- VCD cover art
- 射鵰英雄傳之九陰真經
- Genre: Wuxia
- Based on: The Legend of the Condor Heroes by Jin Yong
- Screenplay by: Wong Yuk-tak
- Directed by: Poon Ka-tak
- Starring: David Chiang; Fiona Leung; Julian Cheung;
- Opening theme: "Peach Blossoms in a Chaotic World" (亂世桃花) by George Lam and Sally Yeh
- Country of origin: Hong Kong
- Original language: Cantonese
- No. of episodes: 20

Production
- Producer: Poon Ka-tak
- Production location: Hong Kong
- Running time: ≈45 minutes per episode
- Production company: TVB

Original release
- Network: TVB Jade
- Release: 19 April – 14 May 1993

= The Mystery of the Condor Hero =

1993 Hong Kong TV series

The Mystery of the Condor Hero is a Hong Kong wuxia television series loosely adapted from the novel The Legend of the Condor Heroes by Jin Yong, serving as a backstory for the character Huang Yaoshi. The series was first broadcast on TVB Jade in Hong Kong in 1993.

== Synopsis ==
The series is set in 12th-century China against the backdrop of the wars between the Jin and Song empires. The Jiuyin Zhenjing, a highly coveted martial arts manual in the wulin, has been the target of various forces seeking to acquire it.

Feng Heng, a member of a shamanistic cult in the Jin Empire, is dragged into the power struggle as the manual is connected to the cult. By chance, she meets Huang Yaoshi, a formidable martial artist and polymath, and falls in love with him.

The manual ultimately ends up in the hands of Wang Chongyang, the founder of the Quanzhen Sect, after a martial arts contest on Mount Hua which saw Wang, Huang Yaoshi, Ouyang Feng, Hong Qigong, and Duan Zhixing emerging as the top five martial artists in the wulin.

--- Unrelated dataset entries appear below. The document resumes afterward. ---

-- ---- loop 2: the scan for the successor digit ----
lemma pv_step2_spec (ds : List Char) (i : Nat) : ∀ j,
    (∀ k, i ≤ k → k < j → ds.getD (i - 1) ' ' < ds.getD k ' ') → j ≤ ds.length →
    j ≤ ngeStep2 ds i j ∧ ngeStep2 ds i j ≤ ds.length ∧
    (∀ k, i ≤ k → k < ngeStep2 ds i j → ds.getD (i - 1) ' ' < ds.getD k ' ') ∧
    (ngeStep2 ds i j < ds.length → ds.getD (ngeStep2 ds i j) ' ' ≤ ds.getD (i - 1) ' ') := by
  refine ngeStep2.induct ds i (fun j =>
    (∀ k, i ≤ k → k < j → ds.getD (i - 1) ' ' < ds.getD k ' ') → j ≤ ds.length →
    j ≤ ngeStep2 ds i j ∧ ngeStep2 ds i j ≤ ds.length ∧
    (∀ k, i ≤ k → k < ngeStep2 ds i j → ds.getD (i - 1) ' ' < ds.getD k ' ') ∧
    (ngeStep2 ds i j < ds.length → ds.getD (ngeStep2 ds i j) ' ' ≤ ds.getD (i - 1) ' ')) ?_ ?_
  · intro x hx ih hpre hle
    rw [ngeStep2, if_pos hx]
    have hpre' : ∀ k, i ≤ k → k < x + 1 → ds.getD (i - 1) ' ' < ds.getD k ' ' := by
      intro k hik hk
      by_cases hkx : k = x
      · subst hkx; exact hx.2
      · exact hpre k hik (by omega)
    have := ih hpre' (by omega)
    exact ⟨by omega, this.2.1, this.2.2.1, this.2.2.2⟩
  · intro x hx hpre hle
    rw [ngeStep2, if_neg hx]
    refine ⟨le_refl _, hle, hpre, ?_⟩
    intro hxlen
    rcases not_and_or.mp hx with h | h
    · omega
    · exact le_of_not_gt h

-- ---- loop 3: in-place reversal of the suffix ----
lemma pv_step3_core : ∀ (len : Nat) (M A B : List Char) (x y : Char), M.length = len →
    ngeStep3 (A ++ x :: M ++ y :: B) A.length (A.length + M.length + 1) =
      A ++ y :: M.reverse ++ x :: B := by
  intro len
  induction len using Nat.strong_induction_on with
  | _ len ih =>
    intro M A B x y hlen
    rw [ngeStep3]
    have hguard : A.length < A.length + M.length + 1 := by omega
    rw [if_pos hguard]
    have hassoc : A ++ x :: M ++ y :: B = A ++ x :: (M ++ y :: B) := by simp
    have hget_i : (A ++ x :: M ++ y :: B).getD A.length ' ' = x := by
      rw [hassoc]; exact pv_getD_mid A _ x ' '
    have hlen2 : A.length + M.length + 1 = (A ++ x :: M).length := by simp; omega
    have hassoc2 : A ++ x :: M ++ y :: B = (A ++ x :: M) ++ y :: B := by simp
    have hget_j : (A ++ x :: M ++ y :: B).getD (A.length + M.length + 1) ' ' = y := by
      rw [hassoc2, hlen2]; exact pv_getD_mid (A ++ x :: M) B y ' '
    rw [hget_i, hget_j]
    have hset1 : (A ++ x :: M ++ y :: B).set A.length y = A ++ y :: M ++ y :: B := by
      rw [hassoc, pv_set_mid]; simp
    rw [hset1]
    have hset2 : (A ++ y :: M ++ y :: B).set (A.length + M.length + 1) x =
        A ++ y :: M ++ x :: B := by
      have h1 : A ++ y :: M ++ y :: B = (A ++ y :: M) ++ y :: B := by simp
      have h2 : A ++ y :: M ++ x :: B = (A ++ y :: M) ++ x :: B := by simp
      have h3 : A.length + M.length + 1 = (A ++ y :: M).length := by simp; omega
      rw [h1, h2, h3, pv_set_mid]
    rw [hset2]
    match M, hlen with
    | [], hlen =>
      rw [ngeStep3, if_neg (by simp)]
      simp
    | m :: M', hlen =>
      rcases List.eq_nil_or_concat M' with hM' | ⟨M'', m2, hM'⟩
      · subst hM'
        rw [show A.length + (m :: ([] : List Char)).length + 1 - 1 = A.length + 1 by
              simp, ngeStep3, if_neg (by omega)]
        simp
      · rw [List.concat_eq_append] at hM'
        subst hM'
        have hrec : A ++ y :: m :: (M'' ++ [m2]) ++ x :: B =
            (A ++ [y]) ++ m :: M'' ++ m2 :: (x :: B) := by simp
        have hidx2 : A.length + (m :: (M'' ++ [m2])).length + 1 - 1 =
            (A ++ [y]).length + M''.length + 1 := by simp; omega
        have hlA : A.length + 1 = (A ++ [y]).length := by simp
        rw [hrec, hidx2, hlA,
            ih M''.length (by simp at hlen ⊢; omega) M'' (A ++ [y]) (x :: B) m m2 rfl]
        simp
-- every in-bounds call with j = length - 1 reverses the suffix that starts at i
lemma pv_step3_rev (P T : List Char) (hT : T ≠ []) :
    ngeStep3 (P ++ T) P.length (P.length + T.length - 1) = P ++ T.reverse := by
  match T, hT with
  | [t], _ =>
    rw [ngeStep3, if_neg (by simp)]
    simp
  | t :: t2 :: T', _ =>
    rcases List.eq_nil_or_concat (t2 :: T') with h | ⟨M, tl, hM⟩
    · simp at h
    · rw [List.concat_eq_append] at hM
      rw [hM]
      have h1 : P ++ t :: (M ++ [tl]) = P ++ t :: M ++ tl :: [] := by simp
      have h2 : P.length + (t :: (M ++ [tl])).length - 1 = P.length + M.length + 1 := by
        simp; omega
      rw [h1, h2, pv_step3_core M.length M P [] t tl rfl]
      simp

At one point, Huang Yaoshi is poisoned while saving Feng Heng, who tricks Wang Chongyang's junior Zhou Botong into showing her the Jiuyin Zhenjing and letting her memorise it. Feng Heng then writes a copy of the manual from memory and uses it to help Huang heal himself. Ouyang Feng learns about it and comes to confront them.

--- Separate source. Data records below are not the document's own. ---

-- A's first loop, viewed per segment
lemma pvA_fold (file : List String) :
    ∀ (d : PySem.Dict Int (List (List Int))) (idx : Int) (cur : List String),
    (∀ k : Int, idx ≤ k → d.contains k = false) →
    file.foldl pvAstep ((pvEntries cur).foldl (pvApp idx) d, idx)
      = ((PySem.List.enumerate (pvSegs cur file) idx).foldl
           (fun d q => if pvEntries q.2 = [] then d
                       else d.insert q.1 (pvEntries q.2)) d,
         idx + (file.count "\n" : Int)) := by
  induction file with
  | nil =>
    intro d idx cur h
    have h0 : d.contains idx = false := h idx le_rfl
    simp [pvSegs, PySem.List.enumerate, pvApp_fold _ _ _ h0]
  | cons l ls ih =>
    intro d idx cur h
    by_cases hnl : l = "\n"
    · subst hnl
      have hstep : pvAstep ((pvEntries cur).foldl (pvApp idx) d, idx) "\n"
          = ((pvEntries cur).foldl (pvApp idx) d, idx + 1) := by simp [pvAstep]
      have h0 : d.contains idx = false := h idx le_rfl
      have hS : (pvEntries cur).foldl (pvApp idx) d
          = if pvEntries cur = [] then d else d.insert idx (pvEntries cur) :=
        pvApp_fold _ _ _ h0
      have h' : ∀ k : Int, idx + 1 ≤ k →
          ((pvEntries cur).foldl (pvApp idx) d).contains k = false := by
        intro k hk
        rw [hS]
        have hne : (k == idx) = false := by simp; omega
        split <;> simp [PySem.Dict.contains_insert, hne, h k (by omega)]
      have hIH := ih ((pvEntries cur).foldl (pvApp idx) d) (idx + 1) [] h'
      have hnil : pvEntries ([] : List String) = [] := rfl
      rw [hnil, List.foldl_nil] at hIH
      rw [List.foldl_cons, hstep, hIH,
        show pvSegs cur ("\n" :: ls) = cur :: pvSegs [] ls from by simp [pvSegs],
        PySem.List.enumerate_cons, List.foldl_cons]
      simp only [Prod.mk.injEq]
      constructor
      · rw [hS]
      · rw [List.count_cons_self]; push_cast; ring
    · have hsegs : pvSegs cur (l :: ls) = pvSegs (cur ++ [l]) ls := by
        simp [pvSegs, hnl]
      have hcnt : ((l :: ls).count "\n") = ls.count "\n" := by
        simp [hnl]
      by_cases hc : PySem.Str.isIn ":" l
      · have hc' : PySem.Chars.isIn [':'] l.toList = true := by simpa using hc
        have hfil : pvEntries (cur ++ [l]) = pvEntries cur := by
          simp [pvEntries, List.filter_append, hc']
        have hstep : pvAstep ((pvEntries cur).foldl (pvApp idx) d, idx) l
            = ((pvEntries cur).foldl (pvApp idx) d, idx) := by
          simp [pvAstep, hnl, hc']
        have hIH := ih d idx (cur ++ [l]) h
        rw [hfil] at hIH
        rw [List.foldl_cons, hstep, hIH, hsegs, hcnt]
      · have hc' : PySem.Chars.isIn [':'] l.toList = false := by
          simpa using hc
        have hfil : pvEntries (cur ++ [l]) = pvEntries cur ++ [pvInts l] := by
          simp [pvEntries, List.filter_append, hc']
        have hstep : pvAstep ((pvEntries cur).foldl (pvApp idx) d, idx) l
            = (pvApp idx ((pvEntries cur).foldl (pvApp idx) d) (pvInts l), idx) := by
          simp only [pvAstep, pvApp, hnl]
          simp [hc']
          split <;> rfl
        have hIH := ih d idx (cur ++ [l]) h
        rw [hfil] at hIH
        simp only [List.foldl_append, List.foldl_cons, List.foldl_nil] at hIH
        rw [List.foldl_cons, hstep, hsegs, hcnt]
        exact hIH

-- items of the grouped fold, parametric in the post-processing of each group
lemma pvGroup_items (f : List (List Int) → List (List Int)) :
    ∀ (l : List (Int × List String)) (d : PySem.Dict Int (List (List Int))),
    (∀ q ∈ l, d.contains q.1 = false) → (l.map (·.1)).Nodup →
    (l.foldl (fun d q => if pvEntries q.2 = [] then d
                         else d.insert q.1 (f (pvEntries q.2))) d).items
      = d.items ++ l.filterMap (fun q => if pvEntries q.2 = [] then none
                                         else some (q.1, f (pvEntries q.2))) := by
  intro l
  induction l with
  | nil => intro d _ _; simp
  | cons q l ih =>
    intro d hfresh hnd
    have hq : d.contains q.1 = false := hfresh q (by simp)
    by_cases he : pvEntries q.2 = []
    · rw [List.foldl_cons, if_pos he,
        List.filterMap_cons_none (by simp [he]),
        ih d (fun p hp => hfresh p (by simp [hp])) (by simp at hnd; exact hnd.2)]
    · have hfresh' : ∀ p ∈ l, (d.insert q.1 (f (pvEntries q.2))).contains p.1 = false := by
        intro p hp
        have hne : (p.1 == q.1) = false := by
          simp only [List.map_cons, List.nodup_cons] at hnd
          simp
          intro hh
          exact hnd.1 (hh ▸ List.mem_map_of_mem hp)
        simp [PySem.Dict.contains_insert, hne, hfresh p (by simp [hp])]
      have hfm : (q :: l).filterMap
          (fun q => if pvEntries q.2 = [] then none else some (q.1, f (pvEntries q.2)))
            = (q.1, f (pvEntries q.2)) ::
              l.filterMap (fun q => if pvEntries q.2 = [] then none
                else some (q.1, f (pvEntries q.2))) := by
        rw [List.filterMap_cons]
        simp [he]
      rw [List.foldl_cons, if_neg he, hfm,
        ih _ hfresh' (by simp at hnd ⊢; exact hnd.2),
        PySem.Dict.items_insert]
      simp [hq]

-- first components of the grouped result form a sublist of the input keys
lemma pvGroup_fst_sublist (f : List (List Int) → List (List Int)) (l : List (Int × List String)) :
    ((l.filterMap (fun q => if pvEntries q.2 = [] then none
                            else some (q.1, f (pvEntries q.2)))).map (·.1)).Sublist
      (l.map (·.1)) := by
  induction l with
  | nil => simp
  | cons q l ih =>
    by_cases he : pvEntries q.2 = []
    · simp only [List.filterMap_cons, he, List.map_cons]
      exact ih.cons _
    · simp only [List.filterMap_cons, if_neg he, List.map_cons]
      exact ih.cons₂ _

-- A's second loop sorts every stored value in place
lemma pvSort_pass :
    ∀ (ks : List Int) (d : PySem.Dict Int (List (List Int))),
    ks.Nodup → d.keys.Nodup → (∀ k ∈ ks, k ∈ d.keys) →
    (ks.foldl (fun d k => d.insert k (PySem.List.sorted (d.getD k []) (fun x => x) false)) d).items
      = d.items.map (fun p => if p.1 ∈ ks
          then (p.1, PySem.List.sorted p.2 (fun x => x) false) else p) := by
  intro ks
  induction ks with
  | nil => intro d _ _ _; simp
  | cons k ks ih =>
    intro d hnd hkeys hmem
    have hk : d.contains k = true :=
      (PySem.Dict.contains_iff_mem_keys _ _).2 (hmem k (by simp))
    have hitems := PySem.Dict.items_insert_of_contains d
      (PySem.List.sorted (d.getD k []) (fun x => x) false) hk
    have hkeys' : (d.insert k (PySem.List.sorted (d.getD k []) (fun x => x) false)).keys = d.keys := by
      simp only [PySem.Dict.keys_insert_of_contains _ _ hk]
    simp only [List.foldl_cons]
    rw [ih _ (by simp at hnd; exact hnd.2) (by rw [hkeys']; exact hkeys)
      (by rw [hkeys']; intro k' hk'; exact hmem k' (by simp [hk'])), hitems,
      List.map_map]
    apply List.map_congr_left
    rintro ⟨p1, p2⟩ hp
    simp only [Function.comp_apply]
    by_cases hpk : p1 = k
    · subst hpk
      have hgd : d.getD p1 [] = p2 := PySem.Dict.getD_of_mem_items d hp hkeys []
      have hknot : p1 ∉ ks := by simp at hnd; exact hnd.1
      simp [hgd, hknot]
    · have : (p1 == k) = false := by simp [hpk]
      simp [this, hpk]

lemma pvB_items (f : List (List Int) → List (List Int)) (sgs : List (List String)) :
    ((PySem.List.enumerate sgs 0).foldl (fun d q => if pvEntries q.2 = [] then d
        else d.insert q.1 (f (pvEntries q.2))) PySem.Dict.empty).items
      = (PySem.List.enumerate sgs 0).filterMap
          (fun q => if pvEntries q.2 = [] then none else some (q.1, f (pvEntries q.2))) := by
  rw [pvGroup_items f _ PySem.Dict.empty (by intro q _; simp)
    (by rw [PySem.List.map_fst_enumerate]; exact PySem.List.nodup_pyRange_one _ _)]
  simp [PySem.Dict.empty]

lemma pvBstep_eq : pvBstep = (fun d q => if pvEntries q.2 = [] then d
    else d.insert q.1 (PySem.List.sorted (pvEntries q.2) (fun x => x) false)) := rfl

-- ===== VERDICT (by name: the statement is the Claim_ definition above) =====
theorem assemble_maps_spec : Claim_equal_assemble_maps := by
  intro file _ _
  unfold Spec_assemble_maps assemble_maps assemble_maps_alt
  -- B's splitter produces pvSegs [] file
  have hsplit := pvSplit_eq file [] []
  simp only [List.nil_append] at hsplit
  -- A's first loop
  have hA := pvA_fold file PySem.Dict.empty 0 [] (by intro k _; simp)
  rw [show (pvEntries ([] : List String)).foldl (pvApp 0) PySem.Dict.empty
      = PySem.Dict.empty from rfl] at hA
  have hMitems := pvB_items (fun v => v) (pvSegs [] file)
  simp only [] at hMitems
  have hBitems := pvB_items (fun v => PySem.List.sorted v (fun x => x) false) (pvSegs [] file)
  simp only [hsplit, hA, pvBstep_eq, hBitems]
  set M := (PySem.List.enumerate (pvSegs [] file) 0).foldl
    (fun d q => if pvEntries q.2 = [] then d else d.insert q.1 (pvEntries q.2))
    PySem.Dict.empty with hM
  have hMkeys : M.keys.Nodup := by
    show (M.items.map (·.1)).Nodup
    rw [hMitems]
    exact ((by rw [PySem.List.map_fst_enumerate]; exact PySem.List.nodup_pyRange_one _ _ :
      ((PySem.List.enumerate (pvSegs [] file) 0).map (·.1)).Nodup).sublist
        (by simpa using pvGroup_fst_sublist (fun v => v) (PySem.List.enumerate (pvSegs [] file) 0)))
  rw [pvSort_pass M.keys M hMkeys hMkeys (fun k hk => hk)]
  have : ∀ p ∈ M.items, (if p.1 ∈ M.keys
      then (p.1, PySem.List.sorted p.2 (fun x => x) false) else p)
        = (p.1, PySem.List.sorted p.2 (fun x => x) false) := by
    intro p hp
    simp [PySem.Dict.mem_keys_of_mem_items M hp]
  rw [List.map_congr_left this, hMitems, List.map_filterMap]
  apply List.filterMap_congr
  intro q _
  by_cases he : pvEntries q.2 = [] <;> simp [he]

Chen Xuanfeng, a former member of the Iron Palm Clan, has fallen out with the clan's chief Qiu Qianren as he disapproves of Qiu's unscrupulous attempts to seize the Jiuyin Zhenjing. Huang Yaoshi saves Chen from Qiu's attacks. Around the same time, Ouyang Feng's servant Mei Ruohua, who is initially hostile towards Chen, ends up getting into a romantic relationship with Chen. Along with Chen, Mei becomes an apprentice of Huang Yaoshi.

Ouyang Feng, after failing to seize the Jiuyin Zhenjing, coerces Mei Ruohua into pressuring Chen Xuanfeng to steal Huang Yaoshi's copy of the manual. Torn between his love for Mei and his loyalty to his master, Chen ultimately chooses to steal the manual and run away with Mei.